Trinity Graduate Published in Journal Amphibia-Reptilia

Melina Korfonta ’25

Exec. News Editor

Through the extensive and eloquent study of red-eared slider turtles, alumna Eleanor Tate ’21 and Associate Professor of Environmental Science and Biology Amber L. Pitthave been published in Amphibia-Reptilia, a leading European multi-disciplinary journal, devoted to many aspects of the study of reptiles and amphibians, also known as herpetology. 

Based upon a senior thesis that Tate wrote over her years at Trinity, the environmental science major focused her research on the red-eared slider turtle.  Tate, originally from Pennsylvania, is the first author credited on the publication, “Factors Contributing to the Range Expansion and Population Increase of a Native Generalist Species.”

Having an immense interest in environmental science far before her studies at Trinity, Pitt recognized Tate’s engagement first during the class Global Perspectives on Biodiversity and Conservation. Tate was then encouraged to continue her study in environmental sciences by Pitt who then became Tate’s adviser and, now, co-author. 

As a first-year student at Trinity, Tate took her studies beyond campus, traveling to the Galapagos Islands with Pitt and the Environmental Science Program. As a sophomore, Tate was offered a spot on Pitt’s summer research trip to Ozark County, Missouri, in 2019. While in Missouri, Tate and Pitt snorkeled in the North Fork of the White River to further analyze how various turtle species interact within an ecosystem. These species were broken down into “generalist” and “specialist,” where “generalists” can survive in multiple different habitats and “specialists” can only survive in a specific, healthy habitat.

While studying at the University of Florida, Pitt began her own work on the North Fork of the White River as a graduate student. With this study in Missouri spanning over 50 years, it is the world’s longest study on river turtles, according to Pitt. Continuing the study during their 2019 trip to Missouri, Tate and Pitt were accompanied by Myles Little ’21, who is now also another co-author on the Amphibia-Reptilia publication in addition to Trinity physics and environmental science laboratory manager, Joseph J. Tavano and Max A. Nickerson from the University of Florida. 

When it came time to write her senior thesis, Tate decided to take an independent study with Pitt to continue the research they had done in Missouri. Pitt then mentored Tate, helping her narrow down specific topics and concepts within their research. This allowed Tate to start analyzing data and compiling their research to ultimately formulate her senior thesis, “Eleanor came up with a game plan and implemented it, figuring out a pathway to connect her courses at Trinity with her future research interests,” commented Pitt. 

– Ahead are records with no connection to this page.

-- pv_equiv track=rewrite | github.com/danish45007/Code-Algo-DS | Stack/7.py | two_to_1D
-- ===== SOURCE A (Python) =====
-- def two_to_1D(arr):
--     d = []
--     for j in range(len(arr)):
--         d.append(arr[0][j])
--
--     for i in range(1,len(arr)):
--         for j in range(len(arr)):
--             if arr[i][j] == 0:
--                 d[j]= 0
--             else:
--                 d[j] = d[j] + arr[i][j]
--
--     return d
-- ===== SOURCE B (Python) =====
-- def two_to_1D(arr):
--     # The forward reset-accumulate is equivalent to: sum the column suffix after
--     # the LAST zero among rows 1..n-1 (row 0 included only if no such zero exists).
--     # So scan each column bottom-up, summing until a zero is hit (early exit).
--     n = len(arr)
--     res = []
--     for j in range(n):
--         col = 0
--         for i in range(n - 1, 0, -1):
--             if arr[i][j] == 0:
--                 break
--             col += arr[i][j]
--         else:
--             col += arr[0][j]
--         res.append(col)
--     return res
-- ===== Notes on version B (the rewrite author's own statement) =====
-- stated objective: alternative
-- what changed: B replaces A's forward accumulate-with-reset (copy row 0, then add or reset per row) by a different algorithm: per column it scans rows bottom-up summing the suffix until it hits a zero (early exit), adding row 0 only when no zero was seen, which is correct because the final value is exactly the column-suffix sum after the last reset.
import Mathlib
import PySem

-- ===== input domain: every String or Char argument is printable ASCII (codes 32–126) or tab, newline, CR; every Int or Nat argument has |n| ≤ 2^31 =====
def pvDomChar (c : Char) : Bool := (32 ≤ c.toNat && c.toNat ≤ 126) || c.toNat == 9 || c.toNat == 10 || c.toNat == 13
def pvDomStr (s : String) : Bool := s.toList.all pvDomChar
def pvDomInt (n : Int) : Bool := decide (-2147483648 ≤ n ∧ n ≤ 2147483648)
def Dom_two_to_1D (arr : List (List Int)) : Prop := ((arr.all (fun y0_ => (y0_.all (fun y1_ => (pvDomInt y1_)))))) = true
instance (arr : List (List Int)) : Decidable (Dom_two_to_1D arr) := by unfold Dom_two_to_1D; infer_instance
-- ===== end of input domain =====

-- B computes each column bottom-up, summing the suffix until the last reset (zero) is hit
-- (row 0 added only if no zero was seen), instead of A's forward accumulate-with-reset;
-- objective: alternative algorithm of the same cost.


-- shared element access arr[i][j] (indices are in range on Pre_, where Python does not raise)
def pvAt (arr : List (List Int)) (i j : Nat) : Int := (arr.getD i []).getD j 0

-- ===== PORT A =====
-- first loop: d.append(arr[0][j]) for j in range(len(arr)); then nested in-place update of d
def two_to_1D (arr : List (List Int)) : List Int :=
  let n := arr.length
  let d0 := (List.range n).map (fun j => pvAt arr 0 j)
  (List.range' 1 (n - 1)).foldl
    (fun d i =>
      (List.range n).foldl
        (fun d j =>
          if pvAt arr i j = 0 then d.set j 0
          else d.set j (d.getD j 0 + pvAt arr i j)) d) d0

-- ===== PORT B =====
-- the inner 'for i in range(n-1, 0, -1): if arr[i][j]==0: break; col += arr[i][j]
--  else: col += arr[0][j]' loop, over the descending row list, with accumulator col
def colGo (arr : List (List Int)) (j : Nat) (acc : Int) : List Nat → Int
  | [] => acc + pvAt arr 0 j                                   -- for-else: no break seen
  | i :: rest => if pvAt arr i j = 0 then acc                  -- break
                 else colGo arr j (acc + pvAt arr i j) rest

-- per column j: bottom-up scan; range(n-1, 0, -1) is the reverse of range(1, n)
def two_to_1D_alt (arr : List (List Int)) : List Int :=
  let n := arr.length
  (List.range n).map (fun j => colGo arr j 0 ((List.range' 1 (n - 1)).reverse))

-- ===== PRECONDITION & SPEC =====
-- Pre_ excludes exactly the inputs where Python A raises IndexError: some row shorter than len(arr).
def Pre_two_to_1D (arr : List (List Int)) : Prop :=
  ∀ row ∈ arr, arr.length ≤ row.length
instance (arr : List (List Int)) : Decidable (Pre_two_to_1D arr) := by unfold Pre_two_to_1D; infer_instance
def pvWitness_two_to_1D : List (List Int) := [[1, 0], [2, 3]]

def Spec_two_to_1D (arr : List (List Int)) (out : List Int) : Prop := out = two_to_1D_alt arr
instance (arr : List (List Int)) (out : List Int) : Decidable (Spec_two_to_1D arr out) := by unfold Spec_two_to_1D; infer_instance

-- ===== CLAIM (what is proved, stated in full; the proofs are below) =====
def Claim_equal_two_to_1D : Prop := ∀ (arr : List (List Int)), Dom_two_to_1D arr → Pre_two_to_1D arr → Spec_two_to_1D arr (two_to_1D arr)

-- ===== LEMMAS AND PROOFS =====

-- A's inner loop rewrites index j once each, using the old value at j: on a prefix range it
-- replaces the first k entries and leaves the rest untouched.
theorem foldl_set_range (g : Nat → Int → Int) :
    ∀ (k : Nat) (d : List Int), k ≤ d.length →
      (List.range k).foldl (fun acc j => acc.set j (g j (acc.getD j 0))) d
        = ((List.range k).map (fun j => g j (d.getD j 0))) ++ d.drop k := by
  intro k
  induction k with
  | zero => simp
  | succ k ih =>
    intro d hk
    have hk' : k ≤ d.length := Nat.le_of_succ_le hk
    have hklt : k < d.length := hk
    rw [List.range_succ, List.foldl_append, ih d hk']
    have hlen : ((List.range k).map (fun j => g j (d.getD j 0))).length = k := by simp
    have hgetD :
        (((List.range k).map (fun j => g j (d.getD j 0))) ++ d.drop k).getD k 0 = d.getD k 0 := by
      rw [List.getD, List.getD, List.getElem?_append_right (by omega),
        hlen, Nat.sub_self, List.getElem?_drop]
      simp
    have hdrop : d.drop k = d[k] :: d.drop (k + 1) := List.drop_eq_getElem_cons hklt
    simp only [List.foldl_cons, List.foldl_nil, hgetD]
    rw [List.set_append_right _ _ (by omega), hlen, Nat.sub_self, hdrop, List.set_cons_zero]
    simp [List.getD, List.getElem?_eq_getElem hklt]

-- value form, for lists of exactly the right length
theorem inner_loop_eq (g : Nat → Int → Int) (d : List Int) :
    (List.range d.length).foldl (fun acc j => acc.set j (g j (acc.getD j 0))) d
      = (List.range d.length).map (fun j => g j (d.getD j 0)) := by
  have := foldl_set_range g d.length d le_rfl
  simpa using this

theorem getD_map_range (f : Nat → Int) {j n : Nat} (hj : j < n) :
    ((List.range n).map f).getD j 0 = f j := by
  simp [List.getD, hj]

-- the outer row loop commutes with the per-column decomposition
theorem outer_loop_eq (g : Nat → Nat → Int → Int) (n : Nat) :
    ∀ (rows : List Nat) (d : List Int), d.length = n →
      rows.foldl (fun d i =>
          (List.range n).foldl (fun acc j => acc.set j (g i j (acc.getD j 0))) d) d
        = (List.range n).map (fun j => rows.foldl (fun c i => g i j c) (d.getD j 0)) := by
  intro rows
  induction rows with
  | nil =>
    intro d hd
    subst hd
    apply List.ext_getElem (by simp)
    intro j h1 h2
    have hj : j < d.length := by simpa using h2
    simp [List.getD, List.getElem?_eq_getElem hj]
  | cons i rest ih =>
    intro d hd
    have hstep :
        (List.range n).foldl (fun acc j => acc.set j (g i j (acc.getD j 0))) d
          = (List.range n).map (fun j => g i j (d.getD j 0)) := by
      rw [← hd]; exact inner_loop_eq (g i) d
    simp only [List.foldl_cons, hstep]
    rw [ih _ (by simp)]
    refine List.map_congr_left ?_
    intro j hj
    rw [getD_map_range _ (List.mem_range.mp hj)]

-- proof-side generalisation of colGo with an arbitrary base value in place of arr[0][j]
def goB (arr : List (List Int)) (j : Nat) (base acc : Int) : List Nat → Int
  | [] => acc + base
  | i :: rest => if pvAt arr i j = 0 then acc else goB arr j base (acc + pvAt arr i j) rest

theorem colGo_eq_goB (arr : List (List Int)) (j : Nat) :
    ∀ (m : List Nat) (acc : Int), colGo arr j acc m = goB arr j (pvAt arr 0 j) acc m := by
  intro m
  induction m with
  | nil => intro acc; rfl
  | cons i rest ih =>
    intro acc
    simp only [colGo, goB]
    split <;> simp [ih]

theorem goB_acc (arr : List (List Int)) (j : Nat) (b : Int) :
    ∀ (m : List Nat) (acc : Int), goB arr j b acc m = acc + goB arr j b 0 m := by
  intro m
  induction m with
  | nil => intro acc; simp [goB]
  | cons i rest ih =>
    intro acc
    simp only [goB]
    split
    · simp
    · rw [ih, ih (0 + pvAt arr i j)]; ring

theorem goB_snoc (arr : List (List Int)) (j : Nat) :
    ∀ (m : List Nat) (b : Int) (i : Nat),
      goB arr j b 0 (m ++ [i])
        = goB arr j (if pvAt arr i j = 0 then 0 else b + pvAt arr i j) 0 m := by
  intro m
  induction m with
  | nil =>
    intro b i
    simp only [List.nil_append, goB]
    split <;> simp [Int.add_comm]
  | cons k rest ih =>
    intro b i
    simp only [List.cons_append, goB]
    split
    · rfl
    · rw [goB_acc, ih, ← goB_acc]

-- the forward reset-accumulate fold equals the bottom-up break scan over the reversed rows
theorem foldl_eq_goB (arr : List (List Int)) (j : Nat) :
    ∀ (l : List Nat) (b : Int),
      l.foldl (fun c i => if pvAt arr i j = 0 then 0 else c + pvAt arr i j) b
        = goB arr j b 0 l.reverse := by
  intro l
  induction l with
  | nil => intro b; simp [goB]
  | cons i rest ih =>
    intro b
    simp only [List.foldl_cons, List.reverse_cons]
    rw [ih, goB_snoc]

-- ===== VERDICT (by name: the statement is the Claim_ definition above) =====
theorem two_to_1D_spec : Claim_equal_two_to_1D := by
  intro arr _ _
  unfold Spec_two_to_1D two_to_1D two_to_1D_alt
  have h := outer_loop_eq
      (fun i j c => if pvAt arr i j = 0 then 0 else c + pvAt arr i j)
      arr.length (List.range' 1 (arr.length - 1))
      ((List.range arr.length).map (fun j => pvAt arr 0 j)) (by simp)
  simp only [] at h ⊢
  rw [show (fun (d : List Int) (i : Nat) =>
        (List.range arr.length).foldl
          (fun d j => if pvAt arr i j = 0 then d.set j 0
            else d.set j (d.getD j 0 + pvAt arr i j)) d)
      = (fun (d : List Int) (i : Nat) =>
        (List.range arr.length).foldl
          (fun acc j => acc.set j (if pvAt arr i j = 0 then 0 else acc.getD j 0 + pvAt arr i j)) d)
    from by funext d i; congr 1; funext acc j; split <;> rfl]
  rw [h]
  refine List.map_congr_left ?_
  intro j hj
  rw [getD_map_range _ (List.mem_range.mp hj), foldl_eq_goB, ← colGo_eq_goB]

Ultimately, Tate decided to write her senior thesis about the red-eared slider, a generalist species she encountered in Missouri. This was due to the fact that this species had not been found in the study area previously; however, it was abundant at the time Tate began participating in the study. The research Tate accomplished contributed to the overall understanding of how change in habitat affects different populations and how species interact with each other, especially when dealing with freshwater areas. 

Presenting her thesis at the end of her senior seminar, Tate later reflects on her study saying, “I was taking the data and analyzing it to understand what it was telling us…It is really important because not too many people are studying how freshwater turtle populations interact.”

After her time at Trinity, Tate endured over a year and a half of peer review editing on her future publication. With Pitt’s previous experience having published works in scientific journals, she aided Tate through the tedious process saying, “I think what makes this special is that oftentimes students graduate, and they’re done with their research, but Eleanor really ensured that this research made it to the finish line in terms of getting published officially, even after graduating.”

Currently, Tate is an environmental scientist at a consulting firm in Meriden, Connecticut. At this consulting firm, Tate institutes property transfers and environmental site assessments, “My job is taking my academic writing at Trinity and turning it into professional writing.”